Pegasus spyware found on journalists’ phones, French intelligence confirms

This article is more than 2 years old

Announcement is first time an independent and official authority has corroborated Pegasus project findings

French intelligence investigators have confirmed that Pegasus spyware has been found on the phones of three journalists, including a senior member of staff at the country’s international television station France 24.

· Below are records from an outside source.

-- pv_equiv track=rewrite | github.com/YogurtBoy/YogurtChords | main.py | list_to_staff
-- ===== SOURCE A (Python) =====
-- TIME_SIGNATURE_NUM = 4
--
-- def list_to_staff(song_bank_list: list):
--     # Append a treble clef
--     staff_string = '&['
--     for bank_c in range(len(song_bank_list)):
--         # Make measure break lines at the end of each measure
--         if not (bank_c % TIME_SIGNATURE_NUM) and bank_c:
--             staff_string += ' | '
--
--         staff_string += song_bank_list[bank_c]
--
--     staff_string += ']'
--
--     return staff_string
-- ===== SOURCE B (Python) =====
-- TIME_SIGNATURE_NUM = 4
--
--
-- def list_to_staff(song_bank_list: list):
--     # Two-level grouping: chunk into measures of 4, join each measure,
--     # then join measures with the measure-break separator.
--     measures = [''.join(song_bank_list[i:i + TIME_SIGNATURE_NUM])
--                 for i in range(0, len(song_bank_list), TIME_SIGNATURE_NUM)]
--     return '&[' + ' | '.join(measures) + ']'
-- ===== Notes on version B (the rewrite author's own statement) =====
-- stated objective: idiomatic
-- what changed: Replaces the flat modulo-indexed append loop by two-level grouping: slice the list into chunks of 4, join each chunk into a measure string, and join the measures with ' | ' between '&[' and ']'.
import Mathlib
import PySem

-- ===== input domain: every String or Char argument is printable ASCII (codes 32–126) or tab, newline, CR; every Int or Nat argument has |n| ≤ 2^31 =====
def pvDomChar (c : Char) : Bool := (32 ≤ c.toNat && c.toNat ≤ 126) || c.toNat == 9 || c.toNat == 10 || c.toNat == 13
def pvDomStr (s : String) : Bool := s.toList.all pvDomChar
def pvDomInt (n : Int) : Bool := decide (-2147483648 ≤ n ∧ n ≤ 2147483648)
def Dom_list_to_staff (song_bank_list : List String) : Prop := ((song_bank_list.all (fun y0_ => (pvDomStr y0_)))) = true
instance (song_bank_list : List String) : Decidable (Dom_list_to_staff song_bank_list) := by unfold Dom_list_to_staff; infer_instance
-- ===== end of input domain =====

-- B replaces A's flat modulo-indexed append loop by two-level grouping (chunk into
-- measures of 4, join each measure, join measures with ' | '); same cost, more idiomatic.


-- ===== PORT A =====
-- for bank_c in range(len(song_bank_list)): if not (bank_c % 4) and bank_c: += ' | '; += song_bank_list[bank_c]
def list_to_staff (song_bank_list : List String) : String :=
  (List.range song_bank_list.length).foldl
    (fun staff_string bank_c =>
      (if bank_c % 4 == 0 && bank_c != 0 then staff_string ++ " | " else staff_string)
        ++ song_bank_list.getD bank_c "")
    "&[" ++ "]"

-- ===== PORT B =====
-- measures = [''.join(song_bank_list[i:i+4]) for i in range(0, len(song_bank_list), 4)]
def pvMeasures (song_bank_list : List String) : List String :=
  (PySem.List.pyRange 0 song_bank_list.length 4).map
    (fun i => PySem.Str.join "" (PySem.List.slice song_bank_list (some i) (some (i + 4))))

-- '&[' + ' | '.join(measures) + ']'
def list_to_staff_alt (song_bank_list : List String) : String :=
  "&[" ++ PySem.Str.join " | " (pvMeasures song_bank_list) ++ "]"

-- ===== PRECONDITION & SPEC =====
def Spec_list_to_staff (song_bank_list : List String) (out : String) : Prop := out = list_to_staff_alt song_bank_list
instance (song_bank_list : List String) (out : String) : Decidable (Spec_list_to_staff song_bank_list out) := by unfold Spec_list_to_staff; infer_instance

-- ===== CLAIM (what is proved, stated in full; the proofs are below) =====
def Claim_equal_list_to_staff : Prop := ∀ (song_bank_list : List String), Dom_list_to_staff song_bank_list → Spec_list_to_staff song_bank_list (list_to_staff song_bank_list)

-- ===== LEMMAS AND PROOFS =====

-- the separator as a char list
def pvSep : List Char := (" | " : String).toList

-- A's per-index contribution, on char lists (top-level loop: no separator before index 0)
def pvGA (xs : List String) (i : Nat) : List Char :=
  (if i % 4 == 0 && i != 0 then pvSep else []) ++ (xs.getD i "").toList

-- per-index contribution of the loop's tail after the first measure (separator also at 0)
def pvGT (xs : List String) (i : Nat) : List Char :=
  (if i % 4 == 0 then pvSep else []) ++ (xs.getD i "").toList

-- B's chunk decomposition as a recursion (proof-side view of pvMeasures)
def pvChunked (xs : List String) : List String :=
  if xs = [] then []
  else PySem.Str.join "" (xs.take 4) :: pvChunked (xs.drop 4)
termination_by xs.length
decreasing_by
  rename_i h
  have : xs.length ≠ 0 := by simpa [List.length_eq_zero_iff] using h
  simp [List.length_drop]; omega

theorem pvJoin_nil_sep (l : List (List Char)) : PySem.Chars.join ("" : String).toList l = l.flatten := by
  rw [show ("" : String).toList = [] from rfl]
  induction l with
  | nil => simp [PySem.Chars.join_nil]
  | cons p rest ih =>
    cases rest with
    | nil => simp [PySem.Chars.join_singleton]
    | cons q r => simpa [PySem.Chars.join_cons_cons] using ih

theorem pvJoin_cons (sep : List Char) (c : List Char) (cs : List (List Char)) :
    PySem.Chars.join sep (c :: cs) = c ++ (cs.map (fun d => sep ++ d)).flatten := by
  induction cs generalizing c with
  | nil => simp [PySem.Chars.join_singleton]
  | cons q r ih => simp [PySem.Chars.join_cons_cons, ih q]

theorem pvMap_getD_range (xs : List String) :
    (List.range xs.length).map (fun i => (xs.getD i "").toList) = xs.map String.toList := by
  apply List.ext_getElem
  · simp
  · intro i h1 h2
    simp only [List.length_map, List.length_range] at h1
    simp [List.getD, h1]

-- the fold, on char lists
theorem pvFoldA (xs : List String) (l : List Nat) (acc : String) :
    (l.foldl (fun staff_string bank_c =>
        (if bank_c % 4 == 0 && bank_c != 0 then staff_string ++ " | " else staff_string)
          ++ xs.getD bank_c "") acc).toList
      = acc.toList ++ (l.map (pvGA xs)).flatten := by
  induction l generalizing acc with
  | nil => simp
  | cons i t ih =>
    simp only [List.foldl, ih, List.map, List.flatten]
    split <;> simp_all [pvGA, pvSep]

theorem pvChunked_nil : pvChunked [] = [] := by
  simp [pvChunked]

theorem pvChunked_cons (xs : List String) (h : xs ≠ []) :
    pvChunked xs = PySem.Str.join "" (xs.take 4) :: pvChunked (xs.drop 4) := by
  rw [pvChunked]; simp [h]

theorem pvSliceElem (ys : List String) (k : Nat) :
    PySem.List.slice ys (some ((0:Int) + 4*(k:Nat))) (some ((0:Int) + 4*(k:Nat) + 4))
      = (ys.drop (4*k)).take 4 := by
  have h1 : ((0:Int) + 4*(k:Nat)) = ((4*k : Nat) : Int) := by push_cast; ring
  rw [h1]
  have h3 : ((4*k:Nat):Int) + 4 = ((4*k:Nat):Int) + ((4:Nat):Int) := by norm_num
  rw [h3, PySem.List.slice_natCast_add]

theorem pvMeasures_eq (xs : List String) :
    pvMeasures xs = (List.range ((xs.length + 3)/4)).map
      (fun k => PySem.Str.join "" ((xs.drop (4*k)).take 4)) := by
  unfold pvMeasures
  rw [PySem.List.pyRange_of_pos 0 xs.length (s := 4) (by norm_num)]
  by_cases h : 0 < xs.length
  · have hlt : (0:Int) < xs.length := by exact_mod_cast h
    rw [if_pos hlt]
    have hcnt : (((xs.length:Int) - 0 + 4 - 1)/4).toNat = (xs.length + 3)/4 := by omega
    rw [hcnt, List.map_map]
    apply List.map_congr_left
    intro k _
    simp only [Function.comp]
    rw [pvSliceElem]
  · have h0 : xs.length = 0 := by omega
    simp [h0]

theorem pvMeasures_chunk_aux (N : Nat) : ∀ (xs : List String), xs.length ≤ N →
    pvMeasures xs = pvChunked xs := by
  induction N with
  | zero =>
    intro xs h
    have : xs = [] := by simpa [List.length_eq_zero_iff] using Nat.le_zero.mp h
    subst this
    simp [pvMeasures_eq, pvChunked_nil]
  | succ N ih =>
    intro xs hN
    by_cases h : xs = []
    · subst h; simp [pvMeasures_eq, pvChunked_nil]
    · have hpos : 0 < xs.length := List.length_pos_iff.mpr h
      rw [pvMeasures_eq, pvChunked_cons xs h,
        ← ih (xs.drop 4) (by simp [List.length_drop]; omega), pvMeasures_eq]
      have hm : (xs.length + 3)/4 = (((xs.drop 4).length + 3)/4) + 1 := by
        simp [List.length_drop]; omega
      have hl : (List.drop 4 xs).length = xs.length - 4 := by simp
      rw [hm, hl, List.range_succ_eq_map, List.map_cons, List.map_map]
      refine congrArg₂ List.cons (by simp) ?_
      apply List.map_congr_left
      intro k _
      simp only [Function.comp, Nat.succ_eq_add_one, List.drop_drop]
      rw [show 4*(k+1) = 4+4*k from by ring]

theorem pvMeasures_eq_chunked (xs : List String) : pvMeasures xs = pvChunked xs :=
  pvMeasures_chunk_aux xs.length xs le_rfl

theorem pvGT_shift (xs : List String) (k : Nat) : pvGT xs (4+k) = pvGT (xs.drop 4) k := by
  have hmod : (4+k) % 4 = k % 4 := by omega
  simp [pvGT, hmod]

theorem pvGA_shift (xs : List String) (k : Nat) : pvGA xs (4+k) = pvGT (xs.drop 4) k := by
  have hmod : (4+k) % 4 = k % 4 := by omega
  simp [pvGA, pvGT, hmod]

theorem pvBlockT (ys : List String) (h0 : ys ≠ []) (h4 : ys.length ≤ 4) :
    ((List.range ys.length).map (pvGT ys)).flatten
      = pvSep ++ (ys.map String.toList).flatten := by
  obtain ⟨x, t, rfl⟩ := List.exists_cons_of_ne_nil h0
  have ht : t.length ≤ 3 := by have := h4; simp [List.length_cons] at this; omega
  rw [List.length_cons, List.range_succ_eq_map, List.map_cons, List.map_map]
  have hc : ∀ k ∈ List.range t.length, (pvGT (x :: t) ∘ Nat.succ) k = (t.getD k "").toList := by
    intro k hk
    have hk3 : k < 3 := lt_of_lt_of_le (List.mem_range.mp hk) ht
    have : (k+1) % 4 ≠ 0 := by omega
    simp [pvGT, Nat.succ_eq_add_one, this]
  rw [List.map_congr_left hc, pvMap_getD_range]
  simp [pvGT]

theorem pvBlockA (ys : List String) (h4 : ys.length ≤ 4) :
    ((List.range ys.length).map (pvGA ys)).flatten = (ys.map String.toList).flatten := by
  cases ys with
  | nil => simp
  | cons x t =>
  have ht : t.length ≤ 3 := by have := h4; simp [List.length_cons] at this; omega
  rw [List.length_cons, List.range_succ_eq_map, List.map_cons, List.map_map]
  have hc : ∀ k ∈ List.range t.length, (pvGA (x :: t) ∘ Nat.succ) k = (t.getD k "").toList := by
    intro k hk
    have hk3 : k < 3 := lt_of_lt_of_le (List.mem_range.mp hk) ht
    have : (k+1) % 4 ≠ 0 := by omega
    simp [pvGA, Nat.succ_eq_add_one, this]
  rw [List.map_congr_left hc, pvMap_getD_range]
  simp [pvGA]

theorem pvTail_aux (N : Nat) : ∀ (xs : List String), xs.length ≤ N →
    ((List.range xs.length).map (pvGT xs)).flatten
      = ((pvChunked xs).map (fun c => pvSep ++ c.toList)).flatten := by
  induction N with
  | zero =>
    intro xs h
    have : xs = [] := by simpa [List.length_eq_zero_iff] using Nat.le_zero.mp h
    subst this; simp [pvChunked_nil]
  | succ N ih =>
    intro xs hN
    by_cases h : xs = []
    · subst h; simp [pvChunked_nil]
    rw [pvChunked_cons xs h, List.map_cons, List.flatten_cons,
      PySem.Str.toList_join, pvJoin_nil_sep]
    by_cases h4 : xs.length ≤ 4
    · have hdrop : xs.drop 4 = [] := List.drop_eq_nil_of_le h4
      have htake : xs.take 4 = xs := List.take_of_length_le h4
      rw [pvBlockT xs h h4, hdrop, pvChunked_nil, htake]
      simp
    · obtain ⟨m, hm⟩ : ∃ m, xs.length = 4 + m := ⟨xs.length - 4, by omega⟩
      rw [hm, List.range_add, List.map_append, List.flatten_append, List.map_map]
      have hfirst : (List.range 4).map (pvGT xs) = (List.range (xs.take 4).length).map (pvGT (xs.take 4)) := by
        have hl : (xs.take 4).length = 4 := by simp; omega
        rw [hl]
        apply List.map_congr_left
        intro i hi
        have hi4 : i < 4 := List.mem_range.mp hi
        simp [pvGT, List.getD, List.getElem?_take_of_lt hi4]
      have hsecond : (List.range m).map (pvGT xs ∘ (fun x => 4 + x)) = (List.range (xs.drop 4).length).map (pvGT (xs.drop 4)) := by
        have hl : (xs.drop 4).length = m := by simp [List.length_drop]; omega
        rw [hl]
        apply List.map_congr_left
        intro k _
        simp only [Function.comp]
        exact pvGT_shift xs k
      rw [hfirst, hsecond,
        pvBlockT (xs.take 4) (by simp [List.take_eq_nil_iff]; omega) (by simp),
        ih (xs.drop 4) (by simp [List.length_drop]; omega)]

theorem pvMain (xs : List String) :
    ((List.range xs.length).map (pvGA xs)).flatten
      = PySem.Chars.join pvSep ((pvChunked xs).map String.toList) := by
  by_cases h : xs = []
  · subst h; simp [pvChunked_nil, PySem.Chars.join_nil]
  rw [pvChunked_cons xs h, List.map_cons, pvJoin_cons, PySem.Str.toList_join, pvJoin_nil_sep]
  by_cases h4 : xs.length ≤ 4
  · have hdrop : xs.drop 4 = [] := List.drop_eq_nil_of_le h4
    have htake : xs.take 4 = xs := List.take_of_length_le h4
    rw [pvBlockA xs h4, hdrop, pvChunked_nil, htake]
    simp
  · obtain ⟨m, hm⟩ : ∃ m, xs.length = 4 + m := ⟨xs.length - 4, by omega⟩
    rw [hm, List.range_add, List.map_append, List.flatten_append, List.map_map]
    have hfirst : (List.range 4).map (pvGA xs) = (List.range (xs.take 4).length).map (pvGA (xs.take 4)) := by
      have hl : (xs.take 4).length = 4 := by simp; omega
      rw [hl]
      apply List.map_congr_left
      intro i hi
      have hi4 : i < 4 := List.mem_range.mp hi
      simp [pvGA, List.getD, List.getElem?_take_of_lt hi4]
    have hsecond : (List.range m).map (pvGA xs ∘ (fun x => 4 + x)) = (List.range (xs.drop 4).length).map (pvGT (xs.drop 4)) := by
      have hl : (xs.drop 4).length = m := by simp [List.length_drop]; omega
      rw [hl]
      apply List.map_congr_left
      intro k _
      simp only [Function.comp]
      exact pvGA_shift xs k
    rw [hfirst, hsecond,
      pvBlockA (xs.take 4) (by simp),
      pvTail_aux (xs.drop 4).length (xs.drop 4) le_rfl]
    simp only [List.map_map]
    rfl

-- ===== VERDICT (by name: the statement is the Claim_ definition above) =====
theorem list_to_staff_spec : Claim_equal_list_to_staff := by
  intro xs _
  unfold Spec_list_to_staff
  apply String.toList_inj.mp
  simp only [list_to_staff, list_to_staff_alt, String.toList_append, pvFoldA,
    PySem.Str.toList_join, pvMeasures_eq_chunked, pvMain]
  rfl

It is the first time an independent and official authority has corroborated the findings of an international investigation by the Pegasus project – a consortium of 17 media outlets, including the Guardian. Forbidden Stories, a Paris-based nonprofit media organisation, and Amnesty International initially had access to a leaked list of 50,000 numbers that, it is believed, have been identified as those of people of interest by clients of Israeli firm NSO Group since 2016, and shared access with their media partners.

France’s national agency for information systems security (Anssi) identified digital traces of NSO Group’s hacking spyware on the television journalist’s phone and relayed its findings to the Paris public prosecutor’s office, which is overseeing the investigation into possible hacking.

Anssi also found Pegasus on telephones belonging to Lénaïg Bredoux, an investigative journalist at the French investigative website Mediapart, and the site’s director, Edwy Plenel.

Quick Guide

What is in the Pegasus project data?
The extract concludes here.